Problem to solve:
Read the records below. Copy each line where the string "instance" occurs.

Source material:

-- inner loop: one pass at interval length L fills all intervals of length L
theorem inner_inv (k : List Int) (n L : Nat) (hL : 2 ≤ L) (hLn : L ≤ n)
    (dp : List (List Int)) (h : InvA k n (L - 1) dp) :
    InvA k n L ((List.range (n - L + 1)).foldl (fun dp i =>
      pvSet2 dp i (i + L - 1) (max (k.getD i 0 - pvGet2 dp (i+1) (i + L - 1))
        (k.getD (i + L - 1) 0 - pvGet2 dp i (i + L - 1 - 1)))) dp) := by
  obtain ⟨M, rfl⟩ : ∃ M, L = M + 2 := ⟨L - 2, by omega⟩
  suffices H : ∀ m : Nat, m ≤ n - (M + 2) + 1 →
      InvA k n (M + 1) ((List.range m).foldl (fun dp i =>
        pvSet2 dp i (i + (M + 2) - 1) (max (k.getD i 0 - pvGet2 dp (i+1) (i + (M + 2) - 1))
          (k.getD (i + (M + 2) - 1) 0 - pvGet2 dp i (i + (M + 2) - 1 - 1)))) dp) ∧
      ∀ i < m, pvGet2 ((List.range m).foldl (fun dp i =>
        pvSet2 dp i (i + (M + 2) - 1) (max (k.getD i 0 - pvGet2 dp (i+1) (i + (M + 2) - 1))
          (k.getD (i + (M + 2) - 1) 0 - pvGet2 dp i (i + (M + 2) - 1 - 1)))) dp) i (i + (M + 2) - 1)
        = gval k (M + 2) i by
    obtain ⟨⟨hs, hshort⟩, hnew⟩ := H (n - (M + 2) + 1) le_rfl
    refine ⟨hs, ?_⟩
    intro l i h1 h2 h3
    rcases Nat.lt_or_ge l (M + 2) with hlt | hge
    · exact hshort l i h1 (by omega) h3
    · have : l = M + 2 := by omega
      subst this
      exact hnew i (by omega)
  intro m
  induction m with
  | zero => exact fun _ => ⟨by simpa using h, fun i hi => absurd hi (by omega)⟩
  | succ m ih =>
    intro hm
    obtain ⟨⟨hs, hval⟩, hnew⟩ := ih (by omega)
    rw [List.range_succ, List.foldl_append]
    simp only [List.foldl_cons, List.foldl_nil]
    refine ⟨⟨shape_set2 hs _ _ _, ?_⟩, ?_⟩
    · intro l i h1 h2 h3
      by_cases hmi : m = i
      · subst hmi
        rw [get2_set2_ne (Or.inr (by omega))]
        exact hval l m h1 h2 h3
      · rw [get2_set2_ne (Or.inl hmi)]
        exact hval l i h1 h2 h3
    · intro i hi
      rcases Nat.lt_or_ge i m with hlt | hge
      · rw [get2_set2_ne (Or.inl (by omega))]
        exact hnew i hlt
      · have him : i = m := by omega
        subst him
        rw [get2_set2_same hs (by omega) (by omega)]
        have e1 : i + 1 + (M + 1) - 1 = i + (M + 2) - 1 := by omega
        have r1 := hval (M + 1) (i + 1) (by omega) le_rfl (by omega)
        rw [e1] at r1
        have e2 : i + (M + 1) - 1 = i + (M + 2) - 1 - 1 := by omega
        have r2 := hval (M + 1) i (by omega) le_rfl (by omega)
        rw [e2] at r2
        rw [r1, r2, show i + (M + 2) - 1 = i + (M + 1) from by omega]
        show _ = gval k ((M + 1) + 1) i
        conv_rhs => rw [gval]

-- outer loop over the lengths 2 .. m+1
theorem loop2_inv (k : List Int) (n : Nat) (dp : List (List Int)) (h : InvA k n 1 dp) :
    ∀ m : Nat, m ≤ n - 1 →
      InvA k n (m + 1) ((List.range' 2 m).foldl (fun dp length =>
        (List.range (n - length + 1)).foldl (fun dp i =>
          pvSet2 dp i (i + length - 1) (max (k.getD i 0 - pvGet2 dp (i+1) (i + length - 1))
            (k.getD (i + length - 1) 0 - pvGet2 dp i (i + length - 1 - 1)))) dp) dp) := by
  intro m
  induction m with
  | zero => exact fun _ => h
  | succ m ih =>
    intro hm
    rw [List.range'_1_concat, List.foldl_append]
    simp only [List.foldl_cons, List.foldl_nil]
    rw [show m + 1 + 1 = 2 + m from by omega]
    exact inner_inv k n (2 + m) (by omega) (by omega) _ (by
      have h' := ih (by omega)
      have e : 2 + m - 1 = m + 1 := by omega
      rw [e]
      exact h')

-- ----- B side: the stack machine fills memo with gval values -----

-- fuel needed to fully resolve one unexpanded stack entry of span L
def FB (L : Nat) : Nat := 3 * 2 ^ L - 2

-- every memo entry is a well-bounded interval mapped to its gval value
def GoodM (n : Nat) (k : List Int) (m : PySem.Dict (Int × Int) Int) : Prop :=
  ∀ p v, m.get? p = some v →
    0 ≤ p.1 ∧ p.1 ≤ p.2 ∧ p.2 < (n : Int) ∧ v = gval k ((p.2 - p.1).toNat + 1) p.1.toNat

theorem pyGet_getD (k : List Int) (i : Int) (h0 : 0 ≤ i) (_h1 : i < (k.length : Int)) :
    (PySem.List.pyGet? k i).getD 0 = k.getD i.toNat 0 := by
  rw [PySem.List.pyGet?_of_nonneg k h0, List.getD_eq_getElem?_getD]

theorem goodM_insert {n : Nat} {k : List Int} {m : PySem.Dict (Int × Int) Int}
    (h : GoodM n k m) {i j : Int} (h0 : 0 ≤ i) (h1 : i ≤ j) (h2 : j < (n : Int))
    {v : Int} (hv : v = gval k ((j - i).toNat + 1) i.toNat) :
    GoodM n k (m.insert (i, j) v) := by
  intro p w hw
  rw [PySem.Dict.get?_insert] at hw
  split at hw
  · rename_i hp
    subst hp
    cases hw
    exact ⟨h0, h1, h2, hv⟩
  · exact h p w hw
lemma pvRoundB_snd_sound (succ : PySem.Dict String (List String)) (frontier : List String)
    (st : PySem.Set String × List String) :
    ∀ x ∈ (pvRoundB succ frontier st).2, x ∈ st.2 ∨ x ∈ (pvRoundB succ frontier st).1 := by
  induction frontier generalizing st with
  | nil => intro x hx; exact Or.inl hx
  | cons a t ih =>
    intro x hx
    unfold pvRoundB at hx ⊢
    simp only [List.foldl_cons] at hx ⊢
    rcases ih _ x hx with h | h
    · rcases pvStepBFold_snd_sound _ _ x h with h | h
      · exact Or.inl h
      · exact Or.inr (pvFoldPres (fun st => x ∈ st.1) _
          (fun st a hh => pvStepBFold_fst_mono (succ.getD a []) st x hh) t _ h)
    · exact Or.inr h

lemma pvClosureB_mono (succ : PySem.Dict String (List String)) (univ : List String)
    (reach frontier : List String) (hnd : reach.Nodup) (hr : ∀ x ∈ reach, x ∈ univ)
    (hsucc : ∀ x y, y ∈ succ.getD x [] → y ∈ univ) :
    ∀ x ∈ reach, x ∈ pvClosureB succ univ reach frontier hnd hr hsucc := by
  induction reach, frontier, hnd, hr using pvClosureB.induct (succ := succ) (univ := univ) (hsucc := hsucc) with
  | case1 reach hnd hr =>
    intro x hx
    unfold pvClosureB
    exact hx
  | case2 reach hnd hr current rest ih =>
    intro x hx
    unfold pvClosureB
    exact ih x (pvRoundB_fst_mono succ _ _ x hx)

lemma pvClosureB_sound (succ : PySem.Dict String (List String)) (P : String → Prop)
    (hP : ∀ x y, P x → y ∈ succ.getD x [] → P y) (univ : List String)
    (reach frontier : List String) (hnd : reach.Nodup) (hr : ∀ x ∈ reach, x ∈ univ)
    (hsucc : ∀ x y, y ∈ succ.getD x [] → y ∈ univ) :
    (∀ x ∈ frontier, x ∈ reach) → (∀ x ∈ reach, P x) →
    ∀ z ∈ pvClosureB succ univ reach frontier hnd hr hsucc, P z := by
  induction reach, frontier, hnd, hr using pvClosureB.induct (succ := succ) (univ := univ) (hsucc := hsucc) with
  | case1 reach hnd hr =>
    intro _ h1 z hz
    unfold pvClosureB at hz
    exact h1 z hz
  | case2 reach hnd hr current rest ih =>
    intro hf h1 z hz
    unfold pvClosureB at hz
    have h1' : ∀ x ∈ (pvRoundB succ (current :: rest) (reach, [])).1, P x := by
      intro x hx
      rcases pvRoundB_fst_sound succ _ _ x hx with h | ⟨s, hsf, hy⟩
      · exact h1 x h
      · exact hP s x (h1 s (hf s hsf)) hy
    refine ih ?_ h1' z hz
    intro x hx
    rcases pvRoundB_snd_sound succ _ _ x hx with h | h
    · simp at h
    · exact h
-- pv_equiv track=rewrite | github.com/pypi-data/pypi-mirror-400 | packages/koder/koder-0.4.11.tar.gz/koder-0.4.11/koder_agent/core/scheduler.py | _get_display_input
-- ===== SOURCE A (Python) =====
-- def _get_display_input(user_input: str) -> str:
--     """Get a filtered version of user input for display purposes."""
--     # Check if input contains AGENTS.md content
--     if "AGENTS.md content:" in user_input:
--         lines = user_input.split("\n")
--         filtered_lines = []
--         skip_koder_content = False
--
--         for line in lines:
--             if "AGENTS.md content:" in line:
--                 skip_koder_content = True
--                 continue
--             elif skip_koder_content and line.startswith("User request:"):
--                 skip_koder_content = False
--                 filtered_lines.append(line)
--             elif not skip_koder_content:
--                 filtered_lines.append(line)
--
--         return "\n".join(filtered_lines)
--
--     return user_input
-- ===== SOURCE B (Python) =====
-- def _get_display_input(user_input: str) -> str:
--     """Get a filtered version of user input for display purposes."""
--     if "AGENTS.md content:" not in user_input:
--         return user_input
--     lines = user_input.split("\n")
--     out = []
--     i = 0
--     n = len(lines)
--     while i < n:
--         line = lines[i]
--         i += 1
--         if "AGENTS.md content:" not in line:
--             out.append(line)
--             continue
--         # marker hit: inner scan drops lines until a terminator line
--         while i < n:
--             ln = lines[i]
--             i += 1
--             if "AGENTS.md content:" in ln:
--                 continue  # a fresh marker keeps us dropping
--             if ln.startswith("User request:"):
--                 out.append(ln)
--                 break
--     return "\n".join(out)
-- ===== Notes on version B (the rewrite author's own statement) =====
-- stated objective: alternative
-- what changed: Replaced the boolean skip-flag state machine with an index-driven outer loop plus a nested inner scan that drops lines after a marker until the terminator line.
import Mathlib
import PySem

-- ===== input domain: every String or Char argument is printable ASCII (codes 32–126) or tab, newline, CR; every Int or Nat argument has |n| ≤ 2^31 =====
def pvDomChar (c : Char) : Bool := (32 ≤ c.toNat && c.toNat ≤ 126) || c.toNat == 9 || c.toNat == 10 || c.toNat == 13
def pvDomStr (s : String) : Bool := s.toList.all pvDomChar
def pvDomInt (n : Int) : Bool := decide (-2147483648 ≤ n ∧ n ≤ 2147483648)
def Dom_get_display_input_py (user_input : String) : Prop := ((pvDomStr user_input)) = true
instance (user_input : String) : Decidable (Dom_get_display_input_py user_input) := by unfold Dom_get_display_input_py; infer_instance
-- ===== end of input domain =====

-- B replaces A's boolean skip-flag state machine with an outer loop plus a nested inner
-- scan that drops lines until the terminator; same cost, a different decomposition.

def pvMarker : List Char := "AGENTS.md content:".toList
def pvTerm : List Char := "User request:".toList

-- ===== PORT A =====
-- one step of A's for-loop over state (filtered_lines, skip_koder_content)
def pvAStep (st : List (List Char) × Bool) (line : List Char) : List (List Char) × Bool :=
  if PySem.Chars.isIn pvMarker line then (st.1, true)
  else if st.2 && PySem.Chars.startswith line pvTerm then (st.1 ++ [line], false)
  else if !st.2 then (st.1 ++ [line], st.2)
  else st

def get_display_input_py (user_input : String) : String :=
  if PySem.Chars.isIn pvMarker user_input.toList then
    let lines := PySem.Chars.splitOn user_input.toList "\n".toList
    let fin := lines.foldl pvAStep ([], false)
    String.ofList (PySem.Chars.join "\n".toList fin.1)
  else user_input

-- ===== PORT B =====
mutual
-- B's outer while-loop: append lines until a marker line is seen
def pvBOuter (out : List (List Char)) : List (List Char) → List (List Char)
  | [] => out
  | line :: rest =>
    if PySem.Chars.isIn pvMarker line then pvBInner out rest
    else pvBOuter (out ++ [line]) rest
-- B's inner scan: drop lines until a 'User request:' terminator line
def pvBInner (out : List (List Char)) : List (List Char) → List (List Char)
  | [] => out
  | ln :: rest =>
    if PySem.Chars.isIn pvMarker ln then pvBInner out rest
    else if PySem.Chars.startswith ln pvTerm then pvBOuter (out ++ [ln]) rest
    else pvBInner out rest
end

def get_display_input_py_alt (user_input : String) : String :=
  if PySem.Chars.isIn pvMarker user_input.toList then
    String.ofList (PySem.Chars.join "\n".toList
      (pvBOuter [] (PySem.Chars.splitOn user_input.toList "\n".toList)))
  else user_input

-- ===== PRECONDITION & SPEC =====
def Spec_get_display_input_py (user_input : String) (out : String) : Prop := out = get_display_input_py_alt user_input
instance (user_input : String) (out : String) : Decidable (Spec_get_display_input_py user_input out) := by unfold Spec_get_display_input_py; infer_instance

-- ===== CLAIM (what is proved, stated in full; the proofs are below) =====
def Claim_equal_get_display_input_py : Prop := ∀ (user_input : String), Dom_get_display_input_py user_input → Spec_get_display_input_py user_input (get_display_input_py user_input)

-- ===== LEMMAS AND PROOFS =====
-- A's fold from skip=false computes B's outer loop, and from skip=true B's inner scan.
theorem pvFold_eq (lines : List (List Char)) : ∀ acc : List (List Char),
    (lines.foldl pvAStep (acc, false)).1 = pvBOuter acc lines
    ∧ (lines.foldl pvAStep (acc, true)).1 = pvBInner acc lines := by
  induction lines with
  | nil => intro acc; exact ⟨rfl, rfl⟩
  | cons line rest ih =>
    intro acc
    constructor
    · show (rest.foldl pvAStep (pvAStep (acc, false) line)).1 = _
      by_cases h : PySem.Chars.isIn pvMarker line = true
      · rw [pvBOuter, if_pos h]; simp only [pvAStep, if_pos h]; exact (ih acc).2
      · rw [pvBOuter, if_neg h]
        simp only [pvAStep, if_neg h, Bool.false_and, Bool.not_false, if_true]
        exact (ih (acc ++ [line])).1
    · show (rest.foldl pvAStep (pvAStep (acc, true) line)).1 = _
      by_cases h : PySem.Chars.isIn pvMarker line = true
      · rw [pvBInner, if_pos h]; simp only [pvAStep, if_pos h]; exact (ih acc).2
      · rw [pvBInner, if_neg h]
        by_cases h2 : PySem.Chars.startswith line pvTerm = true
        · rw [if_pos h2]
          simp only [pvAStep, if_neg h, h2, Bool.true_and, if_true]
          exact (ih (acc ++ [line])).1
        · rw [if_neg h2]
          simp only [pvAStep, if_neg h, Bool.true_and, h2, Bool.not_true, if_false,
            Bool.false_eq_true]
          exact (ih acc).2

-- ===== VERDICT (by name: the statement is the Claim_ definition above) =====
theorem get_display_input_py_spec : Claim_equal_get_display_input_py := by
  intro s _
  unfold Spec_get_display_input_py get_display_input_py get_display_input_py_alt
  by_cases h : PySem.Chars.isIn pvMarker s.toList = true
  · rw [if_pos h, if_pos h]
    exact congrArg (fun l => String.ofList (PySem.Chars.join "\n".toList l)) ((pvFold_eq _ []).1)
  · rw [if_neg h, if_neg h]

Task output:
instance (user_input : String) : Decidable (Dom_get_display_input_py user_input) := by unfold Dom_get_display_input_py; infer_instance
instance (user_input : String) (out : String) : Decidable (Spec_get_display_input_py user_input out) := by unfold Spec_get_display_input_py; infer_instance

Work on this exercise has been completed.